È così che si uccide

zilahyMi domando perché ci si affezioni così tanto ai “detective”. Forse perché sono coraggiosi, anche quando mostrano il proprio animo addolorato. Forse banalmente perché vorremmo essere come loro: lucidi e intelligenti oltre ogni addoloramento d’animo. O magari perché conducono una vita così pericolosa che sapendo che potrebbero restarci secchi da un momento all’altro ci fa tenere il fiato in sospeso per loro. Perché vederli sempre così vicini alla morte ce li fa istintivamente tenere anche vicini al cuore. Resta il fatto che sono sempre più convinta che le serie siano nate per permetterci di non staccarci dal nostro personaggio preferito: le serie nascono per tenere in vita i “detective”. Ce n’è tutta una famiglia: Sherlock Holmes e Poirot, Duca Lamberti, Montalbano fino a Alice Allevi e da oggi anche Enrico Mancini ne fa parte, tra i suoi nuovi membri acquisiti. Mi è impossibile infatti pensare che non ci sarà una nuova indagine per il commissario, profiler romano specializzato a Quantico, e per la sua squadra – con Cate pronta per diventare parte della scientifica, il professor Biga, il cinismo nerd di Rocchi e il sorriso buono di Walter.

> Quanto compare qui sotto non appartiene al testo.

-- pv_equiv track=rewrite | github.com/vjeranc/expr-trees | analytic_gf.py | schroeder_numbers
-- ===== SOURCE A (Python) =====
-- def schroeder_numbers(limit: int) -> list[int]:
-- 	vals = [0]*(limit+1)
-- 	vals[0] = 1
-- 	for n in range(1, limit+1):
-- 		vals[n] = vals[n-1]
-- 		for k in range(n):
-- 			vals[n] += vals[k]*vals[n-1-k]
-- 	return vals
-- ===== SOURCE B (Python) =====
-- def schroeder_numbers(limit: int) -> list[int]:
--     vals = [1]
--     prev, cur = 1, 1
--     for n in range(1, limit + 1):
--         prev, cur = cur, ((6 * n - 3) * cur - (n - 2) * prev) // (n + 1)
--         vals.append(cur)
--     return vals
-- ===== Notes on version B (the rewrite author's own statement) =====
-- stated objective: faster
-- what changed: B replaces A's quadratic self-convolution DP (inner loop summing vals[k]*vals[n-1-k]) by the linear three-term recurrence (n+1)S_n = (6n-3)S_{n-1} - (n-2)S_{n-2} with exact integer division, keeping only the last two values.
import Mathlib
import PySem

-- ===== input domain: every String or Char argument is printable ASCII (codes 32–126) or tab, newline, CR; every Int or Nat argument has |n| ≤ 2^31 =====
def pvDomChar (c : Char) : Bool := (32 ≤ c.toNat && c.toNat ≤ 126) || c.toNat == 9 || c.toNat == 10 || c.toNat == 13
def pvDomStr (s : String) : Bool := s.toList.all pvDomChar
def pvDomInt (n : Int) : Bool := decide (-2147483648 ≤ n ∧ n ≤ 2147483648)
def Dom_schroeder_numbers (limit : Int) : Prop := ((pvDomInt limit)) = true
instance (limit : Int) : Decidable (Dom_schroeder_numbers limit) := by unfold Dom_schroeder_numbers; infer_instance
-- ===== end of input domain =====

-- B replaces A's quadratic convolution loop by the linear three-term recurrence (n+1)S_n = (6n-3)S_(n-1) - (n-2)S_(n-2) with exact division (objective: faster, O(n) arithmetic operations instead of O(n^2)).


-- ===== PORT A =====
-- xs[i] for an index that is (under Pre_) always in range
def pvGetZ (xs : List Int) (i : Int) : Int := PySem.List.pyGetD xs i 0

def schroeder_numbers (limit : Int) : List Int :=
  let vals := List.replicate (limit + 1).toNat 0
  let vals := vals.set 0 1
  (PySem.List.pyRange 1 (limit + 1) 1).foldl (fun vals n =>
    let vals := vals.set n.toNat (pvGetZ vals (n - 1))
    (PySem.List.pyRange 0 n 1).foldl (fun vals k =>
      vals.set n.toNat (pvGetZ vals n + pvGetZ vals k * pvGetZ vals (n - 1 - k))) vals) vals

-- ===== PORT B =====
-- loop body of Source B: state is (vals, prev, cur)
def pvStepB (st : List Int × Int × Int) (n : Int) : List Int × Int × Int :=
  let prev := st.2.1
  let cur := st.2.2
  let nxt := PySem.Int.floordiv ((6 * n - 3) * cur - (n - 2) * prev) (n + 1)
  (st.1 ++ [nxt], cur, nxt)

def schroeder_numbers_alt (limit : Int) : List Int :=
  ((PySem.List.pyRange 1 (limit + 1) 1).foldl pvStepB ([1], 1, 1)).1

-- ===== PRECONDITION & SPEC =====
-- A raises IndexError for negative limit (its preallocated list is empty, so the first assignment fails).
def Pre_schroeder_numbers (limit : Int) : Prop := 0 ≤ limit
instance (limit : Int) : Decidable (Pre_schroeder_numbers limit) := by
  unfold Pre_schroeder_numbers; infer_instance

def pvWitness_schroeder_numbers : Int := 5

def Spec_schroeder_numbers (limit : Int) (out : List Int) : Prop := out = schroeder_numbers_alt limit
instance (limit : Int) (out : List Int) : Decidable (Spec_schroeder_numbers limit out) := by
  unfold Spec_schroeder_numbers; infer_instance

-- ===== CLAIM (what is proved, stated in full; the proofs are below) =====
def Claim_equal_schroeder_numbers : Prop := ∀ (limit : Int), Dom_schroeder_numbers limit →
  Pre_schroeder_numbers limit → Spec_schroeder_numbers limit (schroeder_numbers limit)

-- ===== LEMMAS AND PROOFS =====

lemma list_sum_range {M : Type} [AddCommMonoid M] (f : Nat → M) (n : Nat) :
    ((List.range n).map f).sum = ∑ k ∈ Finset.range n, f k := by
  induction n with
  | zero => simp
  | succ n ih =>
    rw [List.range_succ, Finset.sum_range_succ, List.map_append, List.sum_append, ih]; simp

-- Reference sequence: pvS m is the list of the first m+1 large Schröder numbers.
def pvConv (vs : List Int) : Int :=
  ((List.range vs.length).map (fun k => vs.getD k 0 * vs.getD (vs.length - 1 - k) 0)).sum

def pvS : Nat → List Int
  | 0 => [1]
  | m + 1 => pvS m ++ [(pvS m).getD m 0 + pvConv (pvS m)]

def pvSf (n : Nat) : Int := (pvS n).getD n 0

def pvPrev (m : Nat) : Int := if m = 0 then 1 else pvSf (m - 1)

lemma pvS_length (m : Nat) : (pvS m).length = m + 1 := by
  induction m with
  | zero => rfl
  | succ m ih => simp [pvS, ih]

lemma pvSf_succ (m : Nat) : pvSf (m+1) = (pvS m).getD m 0 + pvConv (pvS m) := by
  have h : (pvS (m+1)).getD (m+1) 0 = (pvS m).getD m 0 + pvConv (pvS m) := by
    rw [pvS, show m + 1 = (pvS m).length from (pvS_length m).symm]
    simp [List.getD]
  exact h

lemma pvS_getD (m k : Nat) (h : k ≤ m) : (pvS m).getD k 0 = pvSf k := by
  induction m with
  | zero => interval_cases k; rfl
  | succ m ih =>
    rcases Nat.lt_or_ge k (m+1) with hk | hk
    · rw [pvS, List.getD_append _ _ _ _ (by rw [pvS_length]; omega)]
      exact ih (by omega)
    · have : k = m + 1 := by omega
      subst this; rfl

lemma pvRec1 (m : Nat) :
    pvSf (m+1) = pvSf m + ∑ k ∈ Finset.range (m+1), pvSf k * pvSf (m-k) := by
  rw [pvSf_succ, pvS_getD m m le_rfl, pvConv, pvS_length]
  congr 1
  rw [list_sum_range]
  refine Finset.sum_congr rfl fun k hk => ?_
  simp only [Finset.mem_range] at hk
  rw [show m + 1 - 1 - k = m - k from by omega, pvS_getD m k (by omega),
    pvS_getD m (m-k) (by omega)]

-- The generating function F = ∑ pvSf n · Xⁿ satisfies X·F² + (X-1)·F + 1 = 0.
def pvF : PowerSeries Int := PowerSeries.mk fun n => pvSf n

lemma pvF_eq : PowerSeries.X * pvF^2 + (PowerSeries.X - 1) * pvF + 1 = 0 := by
  ext n
  rcases n with _ | m
  · simp [pvF, pvSf, pvS, sub_mul]
  · rw [map_add, map_add, sub_mul, one_mul, map_sub, PowerSeries.coeff_succ_X_mul, pow_two,
      PowerSeries.coeff_mul, Finset.Nat.sum_antidiagonal_eq_sum_range_succ_mk,
      PowerSeries.coeff_succ_X_mul]
    simp only [pvF, PowerSeries.coeff_mk, PowerSeries.coeff_one, Nat.succ_ne_zero, if_false,
      map_zero]
    have h := pvRec1 m
    linarith [h]

-- Differentiating the algebraic equation yields X(X²-6X+1)F' = (3X-1)F + X + 1.
lemma pvKey :
    (PowerSeries.X : PowerSeries Int)^3 * (PowerSeries.derivative Int pvF)
      - PowerSeries.C (R := Int) 6 * (PowerSeries.X^2 * (PowerSeries.derivative Int pvF))
      + PowerSeries.X * (PowerSeries.derivative Int pvF)
    = PowerSeries.C (R := Int) 3 * (PowerSeries.X * pvF) - pvF + PowerSeries.X + 1 := by
  have hd := congrArg (PowerSeries.derivative Int) pvF_eq
  simp only [map_add, Derivation.leibniz, PowerSeries.derivative_pow, PowerSeries.derivative_X,
    smul_eq_mul, map_zero, Derivation.map_one_eq_zero, map_sub] at hd
  have hC6 : (PowerSeries.C (R := Int) 6) = (6 : PowerSeries Int) := by simp
  have hC3 : (PowerSeries.C (R := Int) 3) = (3 : PowerSeries Int) := by simp
  rw [hC6, hC3]
  linear_combination (PowerSeries.X*(2*PowerSeries.X*pvF+PowerSeries.X-1))*hd
    - (4*PowerSeries.X^2*(PowerSeries.derivative Int pvF) + 2*PowerSeries.X*pvF
       + PowerSeries.X + 1)*pvF_eq

-- Coefficient extraction: the linear three-term recurrence, for n = m+3 ≥ 3.
lemma pvRec (m : Nat) :
    ((m:Int)+4) * pvSf (m+3) = (6*(m:Int)+15) * pvSf (m+2) - ((m:Int)+1) * pvSf (m+1) := by
  have h := congrArg (PowerSeries.coeff (m+3)) pvKey
  have e1 : PowerSeries.coeff (m+3)
      ((PowerSeries.X : PowerSeries Int)^3 * (PowerSeries.derivative Int pvF))
      = PowerSeries.coeff m (PowerSeries.derivative Int pvF) :=
    PowerSeries.coeff_X_pow_mul _ 3 m
  have e2 : PowerSeries.coeff (m+3)
      ((PowerSeries.X : PowerSeries Int)^2 * (PowerSeries.derivative Int pvF))
      = PowerSeries.coeff (m+1) (PowerSeries.derivative Int pvF) :=
    PowerSeries.coeff_X_pow_mul _ 2 (m+1)
  simp only [map_add, map_sub] at h
  rw [e1, PowerSeries.coeff_C_mul, e2, PowerSeries.coeff_C_mul, PowerSeries.coeff_succ_X_mul,
    PowerSeries.coeff_succ_X_mul, PowerSeries.coeff_derivative, PowerSeries.coeff_derivative,
    PowerSeries.coeff_derivative] at h
  simp only [pvF, PowerSeries.coeff_mk, PowerSeries.coeff_X, PowerSeries.coeff_one,
    Nat.succ_ne_zero, if_false] at h
  push_cast at h ⊢
  linarith [h]

-- B's division step is exact and lands on the next Schröder number.
lemma pvDivStep (m : Nat) :
    PySem.Int.floordiv ((6 * ((m:Int)+1) - 3) * pvSf m - (((m:Int)+1) - 2) * pvPrev m)
      (((m:Int)+1) + 1) = pvSf (m+1) := by
  match m with
  | 0 => decide
  | 1 => decide
  | (k+2) =>
    have hrec := pvRec k
    have hnum : (6 * (((k+2:Nat):Int)+1) - 3) * pvSf (k+2)
        - ((((k+2:Nat):Int)+1) - 2) * pvPrev (k+2) = ((k:Int)+4) * pvSf (k+3) := by
      simp only [pvPrev, show k+2 ≠ 0 from by omega, if_false, show k+2-1 = k+1 from rfl]
      push_cast
      linear_combination -hrec
    rw [hnum, show (((k+2:Nat):Int)+1) + 1 = (k:Int) + 4 from by push_cast; ring,
      PySem.Int.floordiv_eq_ediv_of_pos (by positivity),
      Int.mul_ediv_cancel_left _ (by omega)]

-- B's loop invariant.
lemma b_fold (m : Nat) :
    (PySem.List.pyRange 1 ((m:Int) + 1) 1).foldl pvStepB ([1], 1, 1)
      = (pvS m, pvPrev m, pvSf m) := by
  induction m with
  | zero => simp [PySem.List.pyRange_one_eq_nil, pvPrev]; exact ⟨rfl, rfl⟩
  | succ m ih =>
    rw [show (((m+1:Nat)):Int) + 1 = ((m:Int) + 1) + 1 by push_cast; ring,
      PySem.List.pyRange_one_succ_right (by omega), List.foldl_append, ih]
    simp only [List.foldl_cons, List.foldl_nil, pvStepB]
    rw [pvDivStep m]
    refine Prod.ext ?_ (Prod.ext ?_ rfl)
    · show pvS m ++ [pvSf (m+1)] = pvS (m+1)
      rw [pvSf_succ, pvS]
    · show pvSf m = pvPrev (m+1)
      simp [pvPrev]

-- ===== A-side machinery (as in the convolution proof) =====
lemma getD_mid (P R : List Int) (c d : Int) : (P ++ c :: R).getD P.length d = c := by
  simp [List.getD]

lemma getD_left (P R : List Int) (k : Nat) (h : k < P.length) (d : Int) :
    (P ++ R).getD k d = P.getD k d := List.getD_append P R d k h

lemma set_mid (P R : List Int) (c x : Int) : (P ++ c :: R).set P.length x = P ++ x :: R := by
  simp

lemma inner_loop (P R : List Int) (c : Int) (t : Nat) (ht : t ≤ P.length) :
    (PySem.List.pyRange 0 (t : Int) 1).foldl (fun vals k =>
        vals.set P.length (pvGetZ vals (P.length : Int) +
          pvGetZ vals k * pvGetZ vals ((P.length : Int) - 1 - k))) (P ++ c :: R) =
      P ++ (c + ((List.range t).map (fun k => P.getD k 0 * P.getD (P.length - 1 - k) 0)).sum) :: R := by
  induction t with
  | zero => simp [PySem.List.pyRange_one_eq_nil]
  | succ t ih =>
    have h1 : ((t:Int) + 1) = (((t+1 : Nat)) : Int) := by push_cast; ring
    rw [← h1, PySem.List.pyRange_one_succ_right (by positivity), List.foldl_append,
      ih (by omega)]
    simp only [List.foldl_cons, List.foldl_nil]
    have hrd : ((P.length : Int) - 1 - (t:Int)) = ((P.length - 1 - t : Nat) : Int) := by omega
    rw [hrd]
    simp only [pvGetZ, PySem.List.pyGetD_natCast]
    rw [getD_mid, set_mid, getD_left _ _ _ (by omega), getD_left _ _ _ (by omega)]
    rw [List.range_succ]
    simp [add_assoc]

lemma a_fold (L m : Nat) (hm : m ≤ L) :
    (PySem.List.pyRange 1 ((m:Int) + 1) 1).foldl (fun vals n =>
      (PySem.List.pyRange 0 n 1).foldl (fun vals k =>
        vals.set n.toNat (pvGetZ vals n + pvGetZ vals k * pvGetZ vals (n - 1 - k)))
        (vals.set n.toNat (pvGetZ vals (n - 1))))
      (pvS 0 ++ List.replicate L 0)
    = pvS m ++ List.replicate (L - m) 0 := by
  induction m with
  | zero => simp [PySem.List.pyRange_one_eq_nil]
  | succ m ih =>
    rw [show (((m+1:Nat)):Int) + 1 = ((m:Int) + 1) + 1 by push_cast; ring,
      PySem.List.pyRange_one_succ_right (by omega), List.foldl_append,
      ih (by omega)]
    simp only [List.foldl_cons, List.foldl_nil]
    have hrep : List.replicate (L - m) (0:Int) = 0 :: List.replicate (L - m - 1) 0 := by
      rw [show L - m = (L - m - 1) + 1 by omega]
      rfl
    rw [hrep]
    have hPlen : (pvS m).length = m + 1 := pvS_length m
    have htn : ((m:Int) + 1).toNat = (pvS m).length := by rw [hPlen]; omega
    have hcast : ((m:Int) + 1) = ((pvS m).length : Int) := by rw [hPlen]; push_cast; ring
    have hprev : pvGetZ (pvS m ++ 0 :: List.replicate (L - m - 1) 0) (((m:Int) + 1) - 1)
        = (pvS m).getD m 0 := by
      rw [show (((m:Int) + 1) - 1) = ((m:Nat):Int) by ring]
      rw [pvGetZ, PySem.List.pyGetD_natCast]
      exact getD_left _ _ _ (by omega) _
    rw [hprev, htn, set_mid]
    rw [hcast, inner_loop (pvS m) _ _ ((pvS m).length) (le_refl _)]
    rw [pvS]
    rw [List.append_cons (pvS m)]
    rw [pvConv, hPlen, show L - m - 1 = L - (m + 1) by omega]

-- ===== VERDICT =====
theorem schroeder_numbers_spec : Claim_equal_schroeder_numbers := by
  intro limit _ hpre
  unfold Pre_schroeder_numbers at hpre
  unfold Spec_schroeder_numbers schroeder_numbers schroeder_numbers_alt
  obtain ⟨L, rfl⟩ : ∃ L : Nat, limit = (L:Int) := ⟨limit.toNat, by omega⟩
  have hstart : (List.replicate ((L:Int) + 1).toNat (0:Int)).set 0 1
      = pvS 0 ++ List.replicate L 0 := by
    rw [show ((L:Int) + 1).toNat = L + 1 by omega, List.replicate_succ]
    rfl
  simp only [hstart]
  rw [a_fold L L (le_refl L), b_fold L]
  simp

Non riesco a immaginare che non ci sia un seguito perché il Commissario Mancini non è un eroe che combatte contro il crimine. Enrico Mancini è un professionista, ma i suoi nemici non sono i serial killer: quelli sono degli enigmi che lui è più bravo di altri a risolvere. I nemici di Mancini sono la mediocrità e la burocrazia, campi in cui il suo superiore Gugliotti invece prospera. Mancini non lavora per sconfiggere l’ingiustizia e la malvagità. Lavora perché è costretto, così come è costretto a fare i conti con il proprio dolore, con l’ingiustizia e la malvagità che gli hanno strappato quello che aveva di più caro. Per questo non può non esserci un seguito. E perché non voglio credere che non rileggerò più di Roma così come la racconta Zilahy. Tra i relitti del suo passato, mastodonti di pietra e di acciaio, cattedrali abbandonate che creano interstizi tra cui le persone si infilano e si perdono. E quando vengono ritrovate, beh: non sono in buono stato. Una Roma piovosa, ammuffita, che puzza di acqua marcia, che vale la pena di leggere anche solo per gioire di quanto è bravo Zilahy a tirare fuori con poche parole gli odori dalle pagine. Altro che il profumo della carta.